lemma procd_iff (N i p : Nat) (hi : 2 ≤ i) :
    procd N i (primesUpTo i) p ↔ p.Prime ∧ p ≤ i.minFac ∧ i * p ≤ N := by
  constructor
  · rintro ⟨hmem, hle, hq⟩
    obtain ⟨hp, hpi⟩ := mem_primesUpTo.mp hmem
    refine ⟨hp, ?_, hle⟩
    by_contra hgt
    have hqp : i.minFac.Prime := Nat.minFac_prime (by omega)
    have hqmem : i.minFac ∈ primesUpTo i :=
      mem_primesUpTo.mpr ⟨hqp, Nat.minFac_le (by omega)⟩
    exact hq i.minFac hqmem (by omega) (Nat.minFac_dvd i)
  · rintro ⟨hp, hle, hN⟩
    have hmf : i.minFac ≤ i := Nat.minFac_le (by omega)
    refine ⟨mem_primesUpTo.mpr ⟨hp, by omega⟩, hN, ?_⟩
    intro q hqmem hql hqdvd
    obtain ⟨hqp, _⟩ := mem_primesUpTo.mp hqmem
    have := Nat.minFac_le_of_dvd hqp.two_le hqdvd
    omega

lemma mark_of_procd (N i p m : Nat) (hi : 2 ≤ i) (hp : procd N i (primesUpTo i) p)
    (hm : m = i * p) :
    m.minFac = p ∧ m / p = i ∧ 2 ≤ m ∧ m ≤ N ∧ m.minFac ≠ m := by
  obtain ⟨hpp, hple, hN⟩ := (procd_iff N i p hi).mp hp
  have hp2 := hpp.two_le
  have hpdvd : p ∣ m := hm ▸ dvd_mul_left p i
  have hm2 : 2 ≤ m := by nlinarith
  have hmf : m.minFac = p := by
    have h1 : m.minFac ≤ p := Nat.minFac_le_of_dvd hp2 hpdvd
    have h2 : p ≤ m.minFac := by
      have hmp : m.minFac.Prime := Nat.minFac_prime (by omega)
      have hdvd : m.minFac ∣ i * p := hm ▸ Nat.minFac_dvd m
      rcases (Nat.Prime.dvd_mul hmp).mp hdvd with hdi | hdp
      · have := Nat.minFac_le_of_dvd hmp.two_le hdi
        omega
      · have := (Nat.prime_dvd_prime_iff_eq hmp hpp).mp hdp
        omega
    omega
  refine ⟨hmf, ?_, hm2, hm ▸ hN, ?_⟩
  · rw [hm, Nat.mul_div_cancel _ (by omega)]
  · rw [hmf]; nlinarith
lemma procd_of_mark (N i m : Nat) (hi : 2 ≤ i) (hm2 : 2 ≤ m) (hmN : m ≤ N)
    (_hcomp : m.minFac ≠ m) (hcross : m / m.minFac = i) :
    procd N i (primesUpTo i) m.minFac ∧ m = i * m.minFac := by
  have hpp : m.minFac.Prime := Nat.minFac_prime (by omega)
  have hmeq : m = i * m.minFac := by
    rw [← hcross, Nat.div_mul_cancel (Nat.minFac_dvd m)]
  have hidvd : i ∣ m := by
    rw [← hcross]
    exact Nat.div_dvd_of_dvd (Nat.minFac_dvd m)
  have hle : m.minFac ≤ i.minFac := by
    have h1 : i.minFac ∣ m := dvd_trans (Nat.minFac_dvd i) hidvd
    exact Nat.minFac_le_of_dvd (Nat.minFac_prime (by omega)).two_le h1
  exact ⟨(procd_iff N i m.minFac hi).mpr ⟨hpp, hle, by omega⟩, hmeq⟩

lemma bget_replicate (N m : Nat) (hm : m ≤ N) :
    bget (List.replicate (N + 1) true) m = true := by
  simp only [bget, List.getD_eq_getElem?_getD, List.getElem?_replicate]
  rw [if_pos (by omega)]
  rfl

___

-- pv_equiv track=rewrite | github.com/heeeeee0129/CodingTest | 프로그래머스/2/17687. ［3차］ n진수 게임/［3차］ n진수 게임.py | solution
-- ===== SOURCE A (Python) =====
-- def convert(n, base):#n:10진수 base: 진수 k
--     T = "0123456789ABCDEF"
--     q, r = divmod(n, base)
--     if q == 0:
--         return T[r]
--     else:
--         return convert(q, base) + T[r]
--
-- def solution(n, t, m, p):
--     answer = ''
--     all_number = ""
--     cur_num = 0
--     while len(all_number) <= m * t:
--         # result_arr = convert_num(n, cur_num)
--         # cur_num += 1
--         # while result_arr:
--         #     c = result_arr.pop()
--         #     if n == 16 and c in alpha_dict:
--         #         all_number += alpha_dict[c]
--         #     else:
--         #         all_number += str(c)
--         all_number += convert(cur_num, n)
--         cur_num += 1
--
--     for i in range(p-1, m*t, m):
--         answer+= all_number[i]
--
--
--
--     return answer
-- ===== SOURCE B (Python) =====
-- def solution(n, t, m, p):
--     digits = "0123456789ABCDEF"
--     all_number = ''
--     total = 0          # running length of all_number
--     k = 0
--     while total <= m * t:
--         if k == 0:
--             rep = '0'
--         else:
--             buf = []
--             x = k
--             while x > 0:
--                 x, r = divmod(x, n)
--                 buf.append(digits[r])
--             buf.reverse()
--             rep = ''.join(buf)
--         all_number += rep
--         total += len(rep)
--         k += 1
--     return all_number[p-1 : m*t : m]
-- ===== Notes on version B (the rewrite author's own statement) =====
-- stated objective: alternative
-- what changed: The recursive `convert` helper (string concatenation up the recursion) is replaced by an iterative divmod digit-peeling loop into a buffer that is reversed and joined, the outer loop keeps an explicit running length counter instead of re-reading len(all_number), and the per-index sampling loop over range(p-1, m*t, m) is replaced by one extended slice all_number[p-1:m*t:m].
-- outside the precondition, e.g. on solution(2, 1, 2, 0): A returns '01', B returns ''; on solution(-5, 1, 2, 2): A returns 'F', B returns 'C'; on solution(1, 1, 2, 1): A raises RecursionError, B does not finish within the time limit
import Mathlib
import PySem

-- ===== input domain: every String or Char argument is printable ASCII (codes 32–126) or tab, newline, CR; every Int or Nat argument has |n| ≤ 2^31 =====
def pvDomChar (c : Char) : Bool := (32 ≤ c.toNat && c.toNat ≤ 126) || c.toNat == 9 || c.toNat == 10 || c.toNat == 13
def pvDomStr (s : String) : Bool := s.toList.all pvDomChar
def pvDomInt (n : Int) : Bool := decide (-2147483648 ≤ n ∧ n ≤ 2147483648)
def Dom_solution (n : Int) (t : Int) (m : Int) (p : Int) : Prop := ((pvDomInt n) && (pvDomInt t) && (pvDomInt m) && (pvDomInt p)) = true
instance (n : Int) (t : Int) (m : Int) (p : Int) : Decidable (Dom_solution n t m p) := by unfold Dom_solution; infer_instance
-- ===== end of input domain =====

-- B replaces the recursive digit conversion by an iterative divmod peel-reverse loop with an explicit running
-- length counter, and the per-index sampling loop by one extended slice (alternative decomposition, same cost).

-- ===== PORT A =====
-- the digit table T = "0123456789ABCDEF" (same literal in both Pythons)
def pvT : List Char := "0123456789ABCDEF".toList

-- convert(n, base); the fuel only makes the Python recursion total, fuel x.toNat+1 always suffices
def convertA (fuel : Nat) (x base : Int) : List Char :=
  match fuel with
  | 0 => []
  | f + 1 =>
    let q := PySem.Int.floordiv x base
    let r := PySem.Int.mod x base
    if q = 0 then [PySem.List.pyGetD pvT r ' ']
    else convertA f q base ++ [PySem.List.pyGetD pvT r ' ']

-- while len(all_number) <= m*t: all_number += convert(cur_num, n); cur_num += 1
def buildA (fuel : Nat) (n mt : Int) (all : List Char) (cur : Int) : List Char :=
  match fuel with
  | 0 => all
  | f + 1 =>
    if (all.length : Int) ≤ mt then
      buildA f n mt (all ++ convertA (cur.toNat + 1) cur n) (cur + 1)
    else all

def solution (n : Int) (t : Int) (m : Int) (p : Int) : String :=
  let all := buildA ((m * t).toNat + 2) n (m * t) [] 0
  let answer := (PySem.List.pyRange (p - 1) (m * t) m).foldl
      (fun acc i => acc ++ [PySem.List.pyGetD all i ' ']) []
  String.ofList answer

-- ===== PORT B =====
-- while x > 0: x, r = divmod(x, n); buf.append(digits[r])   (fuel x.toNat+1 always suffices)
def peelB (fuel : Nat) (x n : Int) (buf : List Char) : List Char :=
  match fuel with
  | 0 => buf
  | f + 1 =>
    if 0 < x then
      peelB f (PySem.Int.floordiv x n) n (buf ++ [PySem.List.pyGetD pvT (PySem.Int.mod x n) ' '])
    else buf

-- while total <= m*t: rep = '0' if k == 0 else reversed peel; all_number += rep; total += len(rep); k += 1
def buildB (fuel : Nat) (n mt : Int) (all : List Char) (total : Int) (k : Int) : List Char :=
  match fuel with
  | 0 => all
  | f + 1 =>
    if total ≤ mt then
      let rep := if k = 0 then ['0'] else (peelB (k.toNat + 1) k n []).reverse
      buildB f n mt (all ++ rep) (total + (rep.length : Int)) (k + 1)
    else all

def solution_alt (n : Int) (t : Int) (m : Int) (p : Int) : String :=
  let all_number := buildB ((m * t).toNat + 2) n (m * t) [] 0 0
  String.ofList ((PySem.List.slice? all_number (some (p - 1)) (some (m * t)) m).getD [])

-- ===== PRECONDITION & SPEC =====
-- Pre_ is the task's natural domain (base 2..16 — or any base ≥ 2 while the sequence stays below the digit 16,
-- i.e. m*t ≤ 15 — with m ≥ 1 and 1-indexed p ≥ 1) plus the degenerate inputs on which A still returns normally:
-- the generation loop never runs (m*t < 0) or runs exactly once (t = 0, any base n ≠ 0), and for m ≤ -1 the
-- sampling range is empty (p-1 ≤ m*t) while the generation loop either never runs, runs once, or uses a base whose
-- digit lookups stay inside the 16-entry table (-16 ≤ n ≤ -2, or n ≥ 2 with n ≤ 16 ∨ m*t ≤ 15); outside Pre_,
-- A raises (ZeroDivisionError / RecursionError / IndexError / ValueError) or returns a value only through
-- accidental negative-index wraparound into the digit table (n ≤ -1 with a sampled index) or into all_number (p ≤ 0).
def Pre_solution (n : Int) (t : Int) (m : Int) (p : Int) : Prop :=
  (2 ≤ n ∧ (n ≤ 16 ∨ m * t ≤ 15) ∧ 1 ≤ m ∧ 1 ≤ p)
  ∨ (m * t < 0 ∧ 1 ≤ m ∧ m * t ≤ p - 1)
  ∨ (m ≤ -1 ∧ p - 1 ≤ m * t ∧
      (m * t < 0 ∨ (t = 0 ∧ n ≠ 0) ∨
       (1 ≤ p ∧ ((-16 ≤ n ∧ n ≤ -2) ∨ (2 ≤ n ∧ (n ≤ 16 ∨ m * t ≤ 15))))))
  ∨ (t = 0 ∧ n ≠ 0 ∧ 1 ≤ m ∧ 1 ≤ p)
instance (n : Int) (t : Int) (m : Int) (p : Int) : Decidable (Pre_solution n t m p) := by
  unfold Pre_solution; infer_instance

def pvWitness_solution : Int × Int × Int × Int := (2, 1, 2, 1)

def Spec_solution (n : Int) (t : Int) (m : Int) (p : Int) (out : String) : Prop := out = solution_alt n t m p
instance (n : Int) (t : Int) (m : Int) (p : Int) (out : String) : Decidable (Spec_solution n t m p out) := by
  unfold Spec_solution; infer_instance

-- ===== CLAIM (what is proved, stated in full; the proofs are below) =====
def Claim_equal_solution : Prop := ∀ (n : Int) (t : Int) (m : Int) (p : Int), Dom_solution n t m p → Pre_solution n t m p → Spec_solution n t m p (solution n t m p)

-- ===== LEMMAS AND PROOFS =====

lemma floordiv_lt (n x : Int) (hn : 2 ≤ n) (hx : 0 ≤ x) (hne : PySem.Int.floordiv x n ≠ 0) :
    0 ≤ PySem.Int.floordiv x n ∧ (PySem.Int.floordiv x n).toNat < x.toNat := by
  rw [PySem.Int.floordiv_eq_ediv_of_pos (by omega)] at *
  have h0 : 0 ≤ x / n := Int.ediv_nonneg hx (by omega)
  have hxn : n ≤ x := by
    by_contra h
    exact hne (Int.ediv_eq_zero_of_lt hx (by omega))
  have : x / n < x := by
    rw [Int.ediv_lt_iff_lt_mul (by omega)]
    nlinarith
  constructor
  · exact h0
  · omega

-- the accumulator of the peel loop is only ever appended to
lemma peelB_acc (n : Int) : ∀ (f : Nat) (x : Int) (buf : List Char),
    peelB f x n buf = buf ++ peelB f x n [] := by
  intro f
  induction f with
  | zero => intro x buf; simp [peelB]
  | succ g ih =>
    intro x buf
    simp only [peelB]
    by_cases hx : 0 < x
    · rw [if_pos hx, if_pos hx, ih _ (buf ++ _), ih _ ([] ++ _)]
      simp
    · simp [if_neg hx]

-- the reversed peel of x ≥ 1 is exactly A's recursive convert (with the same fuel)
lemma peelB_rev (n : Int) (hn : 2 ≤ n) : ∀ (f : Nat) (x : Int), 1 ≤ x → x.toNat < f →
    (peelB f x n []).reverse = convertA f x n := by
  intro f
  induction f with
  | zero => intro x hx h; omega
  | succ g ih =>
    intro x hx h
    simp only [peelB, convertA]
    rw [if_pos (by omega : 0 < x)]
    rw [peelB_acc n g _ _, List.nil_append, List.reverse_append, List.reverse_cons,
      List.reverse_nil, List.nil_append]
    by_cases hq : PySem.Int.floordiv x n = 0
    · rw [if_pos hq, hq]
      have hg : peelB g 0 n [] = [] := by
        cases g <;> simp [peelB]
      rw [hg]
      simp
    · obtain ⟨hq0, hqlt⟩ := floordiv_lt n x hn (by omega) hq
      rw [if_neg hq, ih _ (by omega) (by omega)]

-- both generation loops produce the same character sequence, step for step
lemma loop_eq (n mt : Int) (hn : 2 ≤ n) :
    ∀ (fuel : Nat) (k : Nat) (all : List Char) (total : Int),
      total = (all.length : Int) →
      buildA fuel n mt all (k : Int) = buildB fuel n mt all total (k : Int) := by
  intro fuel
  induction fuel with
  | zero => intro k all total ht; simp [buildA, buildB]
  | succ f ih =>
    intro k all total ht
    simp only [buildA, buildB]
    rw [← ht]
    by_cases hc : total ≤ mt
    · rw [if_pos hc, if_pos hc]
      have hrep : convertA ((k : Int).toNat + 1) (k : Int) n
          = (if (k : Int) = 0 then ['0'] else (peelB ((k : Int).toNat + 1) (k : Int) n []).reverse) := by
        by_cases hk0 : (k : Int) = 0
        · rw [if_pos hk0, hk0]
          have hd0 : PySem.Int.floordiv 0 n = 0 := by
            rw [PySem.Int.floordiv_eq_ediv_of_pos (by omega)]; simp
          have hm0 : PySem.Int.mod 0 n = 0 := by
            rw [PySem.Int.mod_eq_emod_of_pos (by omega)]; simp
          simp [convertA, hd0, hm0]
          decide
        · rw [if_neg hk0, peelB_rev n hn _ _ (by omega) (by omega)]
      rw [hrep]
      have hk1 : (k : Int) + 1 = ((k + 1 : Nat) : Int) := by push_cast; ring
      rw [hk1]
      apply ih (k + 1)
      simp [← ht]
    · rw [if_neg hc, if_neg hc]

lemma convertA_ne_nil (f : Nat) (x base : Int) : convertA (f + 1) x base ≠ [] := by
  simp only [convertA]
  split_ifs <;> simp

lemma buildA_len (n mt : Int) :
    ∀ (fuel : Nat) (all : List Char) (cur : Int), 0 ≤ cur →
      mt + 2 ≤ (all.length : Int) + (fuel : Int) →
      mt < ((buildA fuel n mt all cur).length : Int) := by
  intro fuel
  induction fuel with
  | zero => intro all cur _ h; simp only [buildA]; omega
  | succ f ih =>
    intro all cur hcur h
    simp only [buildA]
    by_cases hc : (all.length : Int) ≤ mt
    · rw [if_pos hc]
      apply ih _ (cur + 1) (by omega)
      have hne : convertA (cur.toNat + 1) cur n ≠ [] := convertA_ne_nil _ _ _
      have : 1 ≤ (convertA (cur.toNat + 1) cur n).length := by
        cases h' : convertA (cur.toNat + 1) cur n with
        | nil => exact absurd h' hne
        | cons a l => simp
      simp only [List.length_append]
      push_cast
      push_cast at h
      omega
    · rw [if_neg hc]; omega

___

EXERCISE PROMPT »
Lines containing the word "iterative": copy every one of them from the records above.

FINISHED EXERCISE »
-- what changed: The recursive `convert` helper (string concatenation up the recursion) is replaced by an iterative divmod digit-peeling loop into a buffer that is reversed and joined, the outer loop keeps an explicit running length counter instead of re-reading len(all_number), and the per-index sampling loop over range(p-1, m*t, m) is replaced by one extended slice all_number[p-1:m*t:m].
-- B replaces the recursive digit conversion by an iterative divmod peel-reverse loop with an explicit running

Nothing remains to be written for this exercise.